START Data extract

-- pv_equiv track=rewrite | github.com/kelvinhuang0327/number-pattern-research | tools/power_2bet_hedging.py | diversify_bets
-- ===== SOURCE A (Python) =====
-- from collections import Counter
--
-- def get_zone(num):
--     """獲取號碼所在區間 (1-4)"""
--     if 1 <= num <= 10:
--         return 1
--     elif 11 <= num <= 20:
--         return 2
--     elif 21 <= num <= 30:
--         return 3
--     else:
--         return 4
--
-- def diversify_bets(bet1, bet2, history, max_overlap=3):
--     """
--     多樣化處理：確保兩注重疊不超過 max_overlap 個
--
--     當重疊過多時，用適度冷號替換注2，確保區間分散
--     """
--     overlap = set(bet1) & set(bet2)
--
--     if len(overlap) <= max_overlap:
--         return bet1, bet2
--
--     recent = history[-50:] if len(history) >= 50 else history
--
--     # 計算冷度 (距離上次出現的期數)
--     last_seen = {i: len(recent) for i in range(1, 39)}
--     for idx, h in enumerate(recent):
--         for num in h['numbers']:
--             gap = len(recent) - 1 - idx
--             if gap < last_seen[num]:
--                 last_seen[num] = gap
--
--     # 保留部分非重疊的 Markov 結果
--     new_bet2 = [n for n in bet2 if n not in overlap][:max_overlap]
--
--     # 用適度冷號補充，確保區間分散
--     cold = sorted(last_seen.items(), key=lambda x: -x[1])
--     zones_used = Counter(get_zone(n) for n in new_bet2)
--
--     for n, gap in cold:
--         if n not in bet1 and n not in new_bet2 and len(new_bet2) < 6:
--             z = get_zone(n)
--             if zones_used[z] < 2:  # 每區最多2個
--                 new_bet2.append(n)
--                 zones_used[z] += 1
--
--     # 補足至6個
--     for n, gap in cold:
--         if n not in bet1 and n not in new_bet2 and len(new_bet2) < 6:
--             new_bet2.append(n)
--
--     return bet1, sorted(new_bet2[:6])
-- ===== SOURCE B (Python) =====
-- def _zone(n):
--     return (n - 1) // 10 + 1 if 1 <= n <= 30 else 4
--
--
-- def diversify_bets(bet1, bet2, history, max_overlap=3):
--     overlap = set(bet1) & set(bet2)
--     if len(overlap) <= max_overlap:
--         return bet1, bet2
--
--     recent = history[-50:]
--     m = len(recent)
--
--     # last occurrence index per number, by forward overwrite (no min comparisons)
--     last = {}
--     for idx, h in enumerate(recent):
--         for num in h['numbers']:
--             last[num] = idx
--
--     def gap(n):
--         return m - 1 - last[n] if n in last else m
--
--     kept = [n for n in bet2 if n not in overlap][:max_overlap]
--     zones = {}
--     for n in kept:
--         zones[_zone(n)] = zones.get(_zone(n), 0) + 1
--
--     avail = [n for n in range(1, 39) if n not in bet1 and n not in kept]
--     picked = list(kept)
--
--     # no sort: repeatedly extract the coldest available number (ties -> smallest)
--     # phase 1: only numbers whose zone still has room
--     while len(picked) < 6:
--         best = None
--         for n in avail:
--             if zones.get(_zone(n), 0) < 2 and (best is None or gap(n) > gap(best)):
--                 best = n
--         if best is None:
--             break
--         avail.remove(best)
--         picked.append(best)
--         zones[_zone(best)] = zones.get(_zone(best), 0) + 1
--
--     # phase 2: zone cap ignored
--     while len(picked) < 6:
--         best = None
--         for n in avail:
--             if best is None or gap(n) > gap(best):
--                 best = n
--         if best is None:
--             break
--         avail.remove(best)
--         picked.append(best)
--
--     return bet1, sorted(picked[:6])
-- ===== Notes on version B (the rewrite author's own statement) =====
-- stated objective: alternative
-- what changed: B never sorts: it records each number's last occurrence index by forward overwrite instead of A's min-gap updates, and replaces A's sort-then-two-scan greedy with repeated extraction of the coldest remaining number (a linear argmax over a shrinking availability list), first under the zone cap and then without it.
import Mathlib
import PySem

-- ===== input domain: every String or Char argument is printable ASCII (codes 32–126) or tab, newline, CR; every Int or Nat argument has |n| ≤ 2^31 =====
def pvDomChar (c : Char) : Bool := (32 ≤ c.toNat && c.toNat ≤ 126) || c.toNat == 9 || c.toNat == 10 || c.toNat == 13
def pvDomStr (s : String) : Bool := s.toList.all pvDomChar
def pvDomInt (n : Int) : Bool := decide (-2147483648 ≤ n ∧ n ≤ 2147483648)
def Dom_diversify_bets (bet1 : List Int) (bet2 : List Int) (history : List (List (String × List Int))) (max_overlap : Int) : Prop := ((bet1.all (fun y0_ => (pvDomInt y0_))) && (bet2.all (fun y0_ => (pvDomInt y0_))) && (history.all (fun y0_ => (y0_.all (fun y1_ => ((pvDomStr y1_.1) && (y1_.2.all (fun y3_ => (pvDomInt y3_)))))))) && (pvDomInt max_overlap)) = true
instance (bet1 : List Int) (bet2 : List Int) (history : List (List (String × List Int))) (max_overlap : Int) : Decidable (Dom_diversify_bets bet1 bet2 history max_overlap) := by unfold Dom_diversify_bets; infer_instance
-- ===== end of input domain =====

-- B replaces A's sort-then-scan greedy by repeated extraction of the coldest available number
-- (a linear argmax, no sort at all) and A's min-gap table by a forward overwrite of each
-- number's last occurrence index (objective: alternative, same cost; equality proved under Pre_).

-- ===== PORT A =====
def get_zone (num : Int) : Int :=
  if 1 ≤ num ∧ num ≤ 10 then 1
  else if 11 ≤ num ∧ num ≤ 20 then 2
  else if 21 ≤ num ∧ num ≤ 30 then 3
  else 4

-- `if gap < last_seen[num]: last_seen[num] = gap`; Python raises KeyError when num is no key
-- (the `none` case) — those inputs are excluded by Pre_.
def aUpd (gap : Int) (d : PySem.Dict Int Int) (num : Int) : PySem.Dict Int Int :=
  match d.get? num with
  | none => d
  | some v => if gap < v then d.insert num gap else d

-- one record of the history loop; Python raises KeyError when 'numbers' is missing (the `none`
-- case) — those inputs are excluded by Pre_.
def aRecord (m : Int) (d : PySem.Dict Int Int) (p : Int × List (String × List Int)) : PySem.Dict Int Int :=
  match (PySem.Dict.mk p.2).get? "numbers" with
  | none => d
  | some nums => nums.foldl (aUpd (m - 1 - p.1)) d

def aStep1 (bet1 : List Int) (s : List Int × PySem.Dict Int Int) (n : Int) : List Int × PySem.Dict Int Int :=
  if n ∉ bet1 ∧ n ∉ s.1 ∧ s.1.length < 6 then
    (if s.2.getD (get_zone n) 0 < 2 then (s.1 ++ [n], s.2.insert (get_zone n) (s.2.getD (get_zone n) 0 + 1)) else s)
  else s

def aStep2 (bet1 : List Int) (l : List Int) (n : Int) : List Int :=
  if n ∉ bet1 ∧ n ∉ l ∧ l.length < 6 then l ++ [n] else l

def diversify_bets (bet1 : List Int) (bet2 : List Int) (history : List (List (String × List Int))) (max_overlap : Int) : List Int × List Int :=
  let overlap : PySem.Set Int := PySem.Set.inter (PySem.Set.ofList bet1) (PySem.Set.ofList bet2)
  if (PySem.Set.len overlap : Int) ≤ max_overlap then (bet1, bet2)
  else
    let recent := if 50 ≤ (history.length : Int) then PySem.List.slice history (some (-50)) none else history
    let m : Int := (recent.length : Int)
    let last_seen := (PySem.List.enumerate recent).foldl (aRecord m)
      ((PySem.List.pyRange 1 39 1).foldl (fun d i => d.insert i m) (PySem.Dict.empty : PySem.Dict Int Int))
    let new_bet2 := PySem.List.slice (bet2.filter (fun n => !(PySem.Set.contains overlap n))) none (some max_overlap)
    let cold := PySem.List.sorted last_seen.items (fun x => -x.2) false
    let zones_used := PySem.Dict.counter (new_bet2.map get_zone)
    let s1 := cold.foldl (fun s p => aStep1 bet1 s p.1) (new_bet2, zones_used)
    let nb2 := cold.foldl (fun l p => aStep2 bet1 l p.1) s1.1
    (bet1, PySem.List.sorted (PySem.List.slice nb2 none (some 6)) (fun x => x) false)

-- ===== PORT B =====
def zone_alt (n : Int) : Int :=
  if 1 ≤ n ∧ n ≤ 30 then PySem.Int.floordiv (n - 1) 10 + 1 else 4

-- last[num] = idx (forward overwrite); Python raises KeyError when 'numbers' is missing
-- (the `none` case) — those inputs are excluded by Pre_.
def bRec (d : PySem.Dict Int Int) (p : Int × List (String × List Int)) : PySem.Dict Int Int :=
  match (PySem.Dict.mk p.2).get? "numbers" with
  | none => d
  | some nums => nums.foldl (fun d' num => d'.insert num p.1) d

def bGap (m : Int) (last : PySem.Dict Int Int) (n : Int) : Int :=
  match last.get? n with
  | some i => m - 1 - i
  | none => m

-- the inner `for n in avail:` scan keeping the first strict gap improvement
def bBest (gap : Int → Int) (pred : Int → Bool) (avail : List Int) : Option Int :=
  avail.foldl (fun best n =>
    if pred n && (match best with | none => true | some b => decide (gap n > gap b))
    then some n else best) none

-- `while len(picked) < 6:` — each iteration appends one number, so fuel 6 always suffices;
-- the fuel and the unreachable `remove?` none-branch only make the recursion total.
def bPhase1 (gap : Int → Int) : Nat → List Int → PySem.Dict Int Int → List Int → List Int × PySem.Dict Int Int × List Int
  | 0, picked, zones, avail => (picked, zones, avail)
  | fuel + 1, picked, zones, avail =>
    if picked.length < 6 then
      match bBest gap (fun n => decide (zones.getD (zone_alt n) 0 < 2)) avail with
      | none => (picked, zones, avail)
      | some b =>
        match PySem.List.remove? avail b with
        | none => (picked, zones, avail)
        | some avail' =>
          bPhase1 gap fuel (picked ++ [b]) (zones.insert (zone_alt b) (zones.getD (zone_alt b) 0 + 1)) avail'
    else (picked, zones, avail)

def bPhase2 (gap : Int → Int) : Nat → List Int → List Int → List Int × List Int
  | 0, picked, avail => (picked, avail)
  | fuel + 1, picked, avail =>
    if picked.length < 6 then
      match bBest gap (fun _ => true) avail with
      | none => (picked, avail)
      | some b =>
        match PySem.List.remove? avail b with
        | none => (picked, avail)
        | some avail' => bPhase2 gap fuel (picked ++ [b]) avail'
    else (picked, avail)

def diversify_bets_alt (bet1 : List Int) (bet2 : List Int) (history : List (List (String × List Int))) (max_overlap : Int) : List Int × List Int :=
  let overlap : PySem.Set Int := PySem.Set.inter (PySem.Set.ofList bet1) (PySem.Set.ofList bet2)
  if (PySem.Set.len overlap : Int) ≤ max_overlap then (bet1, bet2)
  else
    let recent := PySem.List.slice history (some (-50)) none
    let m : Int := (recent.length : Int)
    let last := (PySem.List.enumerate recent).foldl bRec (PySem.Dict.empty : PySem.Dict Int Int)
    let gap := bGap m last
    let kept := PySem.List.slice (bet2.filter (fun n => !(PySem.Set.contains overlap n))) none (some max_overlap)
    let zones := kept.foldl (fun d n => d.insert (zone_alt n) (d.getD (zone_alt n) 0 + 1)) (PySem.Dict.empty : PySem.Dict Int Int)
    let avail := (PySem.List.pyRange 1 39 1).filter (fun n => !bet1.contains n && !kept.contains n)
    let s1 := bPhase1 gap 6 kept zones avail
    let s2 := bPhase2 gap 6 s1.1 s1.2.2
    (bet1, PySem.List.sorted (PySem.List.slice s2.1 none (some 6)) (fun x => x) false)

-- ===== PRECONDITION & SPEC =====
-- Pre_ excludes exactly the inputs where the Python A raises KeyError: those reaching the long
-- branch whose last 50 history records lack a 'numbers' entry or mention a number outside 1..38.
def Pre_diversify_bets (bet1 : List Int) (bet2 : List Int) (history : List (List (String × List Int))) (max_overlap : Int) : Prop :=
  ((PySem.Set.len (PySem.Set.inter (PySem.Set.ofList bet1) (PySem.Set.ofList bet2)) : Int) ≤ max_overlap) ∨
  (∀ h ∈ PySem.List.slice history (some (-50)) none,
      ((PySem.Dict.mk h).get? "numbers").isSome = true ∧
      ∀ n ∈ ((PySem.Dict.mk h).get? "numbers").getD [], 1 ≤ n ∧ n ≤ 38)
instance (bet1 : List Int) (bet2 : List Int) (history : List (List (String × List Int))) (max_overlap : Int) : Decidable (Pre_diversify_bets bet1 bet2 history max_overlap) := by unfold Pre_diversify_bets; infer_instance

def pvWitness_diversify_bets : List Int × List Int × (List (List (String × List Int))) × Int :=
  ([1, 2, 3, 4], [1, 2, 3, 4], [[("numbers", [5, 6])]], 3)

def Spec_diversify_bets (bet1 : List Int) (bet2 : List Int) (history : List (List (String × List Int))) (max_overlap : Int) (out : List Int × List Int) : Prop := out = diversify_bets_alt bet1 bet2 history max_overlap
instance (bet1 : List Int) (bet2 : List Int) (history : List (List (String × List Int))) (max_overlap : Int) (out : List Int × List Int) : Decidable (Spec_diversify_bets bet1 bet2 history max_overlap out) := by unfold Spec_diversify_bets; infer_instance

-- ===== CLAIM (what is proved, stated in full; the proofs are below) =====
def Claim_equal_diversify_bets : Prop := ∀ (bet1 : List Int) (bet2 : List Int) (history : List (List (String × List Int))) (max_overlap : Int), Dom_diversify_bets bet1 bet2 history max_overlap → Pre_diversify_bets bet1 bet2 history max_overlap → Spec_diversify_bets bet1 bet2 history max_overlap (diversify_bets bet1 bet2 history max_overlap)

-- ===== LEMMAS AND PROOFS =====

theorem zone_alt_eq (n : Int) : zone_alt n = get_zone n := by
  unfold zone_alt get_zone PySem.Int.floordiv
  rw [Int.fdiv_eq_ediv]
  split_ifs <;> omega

END Data extract
START Data extract

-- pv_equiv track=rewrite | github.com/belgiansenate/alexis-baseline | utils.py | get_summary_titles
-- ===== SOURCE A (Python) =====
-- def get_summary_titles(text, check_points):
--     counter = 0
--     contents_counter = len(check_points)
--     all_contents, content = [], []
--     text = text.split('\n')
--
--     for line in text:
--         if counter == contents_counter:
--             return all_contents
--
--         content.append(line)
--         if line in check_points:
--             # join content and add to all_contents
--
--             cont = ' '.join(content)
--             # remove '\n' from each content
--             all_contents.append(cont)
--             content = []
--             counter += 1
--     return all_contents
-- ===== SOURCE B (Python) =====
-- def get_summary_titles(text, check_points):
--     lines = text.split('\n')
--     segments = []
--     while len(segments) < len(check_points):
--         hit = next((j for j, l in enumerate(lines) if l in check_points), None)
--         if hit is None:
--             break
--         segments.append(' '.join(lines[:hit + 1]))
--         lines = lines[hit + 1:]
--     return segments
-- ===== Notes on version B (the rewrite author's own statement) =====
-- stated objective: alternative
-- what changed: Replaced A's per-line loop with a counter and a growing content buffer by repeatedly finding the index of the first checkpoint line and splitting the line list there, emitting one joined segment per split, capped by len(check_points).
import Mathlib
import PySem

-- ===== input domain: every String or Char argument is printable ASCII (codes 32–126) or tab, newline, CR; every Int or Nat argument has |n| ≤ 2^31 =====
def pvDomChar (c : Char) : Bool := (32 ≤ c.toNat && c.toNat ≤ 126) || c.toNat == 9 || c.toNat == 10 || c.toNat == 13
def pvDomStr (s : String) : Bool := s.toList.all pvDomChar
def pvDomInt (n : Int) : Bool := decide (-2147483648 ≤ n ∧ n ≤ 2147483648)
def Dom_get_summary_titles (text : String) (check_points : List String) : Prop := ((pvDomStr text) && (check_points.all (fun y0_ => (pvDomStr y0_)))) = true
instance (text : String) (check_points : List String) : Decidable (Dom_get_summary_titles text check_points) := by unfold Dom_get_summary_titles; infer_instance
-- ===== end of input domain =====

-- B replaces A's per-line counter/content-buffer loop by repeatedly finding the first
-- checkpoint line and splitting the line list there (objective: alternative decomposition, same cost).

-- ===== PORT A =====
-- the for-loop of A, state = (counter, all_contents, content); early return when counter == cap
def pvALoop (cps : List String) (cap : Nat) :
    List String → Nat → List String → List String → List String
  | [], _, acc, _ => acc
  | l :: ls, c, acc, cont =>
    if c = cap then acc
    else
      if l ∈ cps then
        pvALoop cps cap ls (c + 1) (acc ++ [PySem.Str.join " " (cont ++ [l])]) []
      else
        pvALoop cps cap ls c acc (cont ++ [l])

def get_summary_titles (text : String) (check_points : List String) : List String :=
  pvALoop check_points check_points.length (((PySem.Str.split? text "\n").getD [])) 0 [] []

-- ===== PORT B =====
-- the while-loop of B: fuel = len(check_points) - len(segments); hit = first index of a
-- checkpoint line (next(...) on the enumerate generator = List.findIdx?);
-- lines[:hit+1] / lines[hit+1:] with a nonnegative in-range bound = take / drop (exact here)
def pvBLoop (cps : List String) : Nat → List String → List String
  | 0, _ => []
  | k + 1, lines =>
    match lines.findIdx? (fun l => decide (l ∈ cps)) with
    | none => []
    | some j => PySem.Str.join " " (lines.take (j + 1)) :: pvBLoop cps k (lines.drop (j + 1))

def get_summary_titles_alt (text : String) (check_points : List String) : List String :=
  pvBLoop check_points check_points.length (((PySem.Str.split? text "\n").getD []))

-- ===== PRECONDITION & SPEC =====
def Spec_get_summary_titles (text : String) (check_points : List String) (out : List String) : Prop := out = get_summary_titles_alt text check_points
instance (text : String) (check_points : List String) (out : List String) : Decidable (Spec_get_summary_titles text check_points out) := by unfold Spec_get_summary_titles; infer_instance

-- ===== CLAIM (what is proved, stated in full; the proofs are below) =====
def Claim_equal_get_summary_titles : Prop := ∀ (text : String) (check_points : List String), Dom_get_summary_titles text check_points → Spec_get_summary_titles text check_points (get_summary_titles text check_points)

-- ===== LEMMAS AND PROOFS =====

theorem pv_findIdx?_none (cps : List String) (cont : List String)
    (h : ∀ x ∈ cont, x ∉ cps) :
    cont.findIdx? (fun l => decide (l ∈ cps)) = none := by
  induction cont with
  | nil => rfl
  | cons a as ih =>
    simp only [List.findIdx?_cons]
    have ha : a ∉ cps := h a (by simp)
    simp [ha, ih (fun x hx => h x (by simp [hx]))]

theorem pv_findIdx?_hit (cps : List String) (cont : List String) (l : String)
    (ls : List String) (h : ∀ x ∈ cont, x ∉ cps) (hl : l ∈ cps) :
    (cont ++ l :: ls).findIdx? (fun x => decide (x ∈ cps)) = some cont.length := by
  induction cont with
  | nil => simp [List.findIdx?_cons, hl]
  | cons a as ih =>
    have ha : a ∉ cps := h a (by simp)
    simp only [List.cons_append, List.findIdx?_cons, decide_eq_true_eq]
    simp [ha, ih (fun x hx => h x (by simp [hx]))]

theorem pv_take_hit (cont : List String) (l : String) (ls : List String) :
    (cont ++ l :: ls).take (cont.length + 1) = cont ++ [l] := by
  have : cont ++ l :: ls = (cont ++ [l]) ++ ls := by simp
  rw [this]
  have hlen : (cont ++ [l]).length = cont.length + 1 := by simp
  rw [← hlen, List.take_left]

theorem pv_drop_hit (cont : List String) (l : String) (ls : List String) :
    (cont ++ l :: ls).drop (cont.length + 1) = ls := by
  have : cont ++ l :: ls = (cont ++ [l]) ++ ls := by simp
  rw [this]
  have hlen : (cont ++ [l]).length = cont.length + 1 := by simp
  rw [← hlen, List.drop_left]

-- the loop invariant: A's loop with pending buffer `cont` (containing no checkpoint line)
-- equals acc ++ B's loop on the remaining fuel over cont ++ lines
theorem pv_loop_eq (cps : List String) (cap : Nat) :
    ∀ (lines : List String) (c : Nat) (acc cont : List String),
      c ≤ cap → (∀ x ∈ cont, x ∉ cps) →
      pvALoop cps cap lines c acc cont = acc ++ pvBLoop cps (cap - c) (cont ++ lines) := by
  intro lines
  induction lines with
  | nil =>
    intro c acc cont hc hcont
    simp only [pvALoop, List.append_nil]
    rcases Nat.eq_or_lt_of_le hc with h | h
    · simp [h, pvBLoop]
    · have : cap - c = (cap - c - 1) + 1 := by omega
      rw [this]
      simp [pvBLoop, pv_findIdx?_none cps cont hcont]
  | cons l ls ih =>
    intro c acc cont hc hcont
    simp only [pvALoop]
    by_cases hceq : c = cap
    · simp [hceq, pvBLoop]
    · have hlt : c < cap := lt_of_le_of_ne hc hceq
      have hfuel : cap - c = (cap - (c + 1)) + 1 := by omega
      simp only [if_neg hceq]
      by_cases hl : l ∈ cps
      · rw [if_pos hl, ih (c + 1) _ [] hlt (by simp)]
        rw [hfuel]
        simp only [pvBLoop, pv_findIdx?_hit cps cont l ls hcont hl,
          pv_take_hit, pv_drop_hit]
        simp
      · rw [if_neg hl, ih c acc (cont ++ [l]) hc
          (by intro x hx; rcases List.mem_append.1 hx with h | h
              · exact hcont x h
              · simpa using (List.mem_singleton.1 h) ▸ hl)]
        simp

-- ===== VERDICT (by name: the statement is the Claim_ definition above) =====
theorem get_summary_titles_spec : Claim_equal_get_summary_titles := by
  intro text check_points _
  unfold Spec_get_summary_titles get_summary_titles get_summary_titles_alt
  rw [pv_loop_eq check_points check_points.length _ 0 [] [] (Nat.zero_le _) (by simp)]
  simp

END Data extract

> Activity
Please give an exact copy of the lines above, beginning with the line containing "def Dom_diversify_bets (bet1" and running through the line containing "def get_zone (num", and of no other lines.

> Written response
def Dom_diversify_bets (bet1 : List Int) (bet2 : List Int) (history : List (List (String × List Int))) (max_overlap : Int) : Prop := ((bet1.all (fun y0_ => (pvDomInt y0_))) && (bet2.all (fun y0_ => (pvDomInt y0_))) && (history.all (fun y0_ => (y0_.all (fun y1_ => ((pvDomStr y1_.1) && (y1_.2.all (fun y3_ => (pvDomInt y3_)))))))) && (pvDomInt max_overlap)) = true
instance (bet1 : List Int) (bet2 : List Int) (history : List (List (String × List Int))) (max_overlap : Int) : Decidable (Dom_diversify_bets bet1 bet2 history max_overlap) := by unfold Dom_diversify_bets; infer_instance
-- ===== end of input domain =====

-- B replaces A's sort-then-scan greedy by repeated extraction of the coldest available number
-- (a linear argmax, no sort at all) and A's min-gap table by a forward overwrite of each
-- number's last occurrence index (objective: alternative, same cost; equality proved under Pre_).

-- ===== PORT A =====
def get_zone (num : Int) : Int :=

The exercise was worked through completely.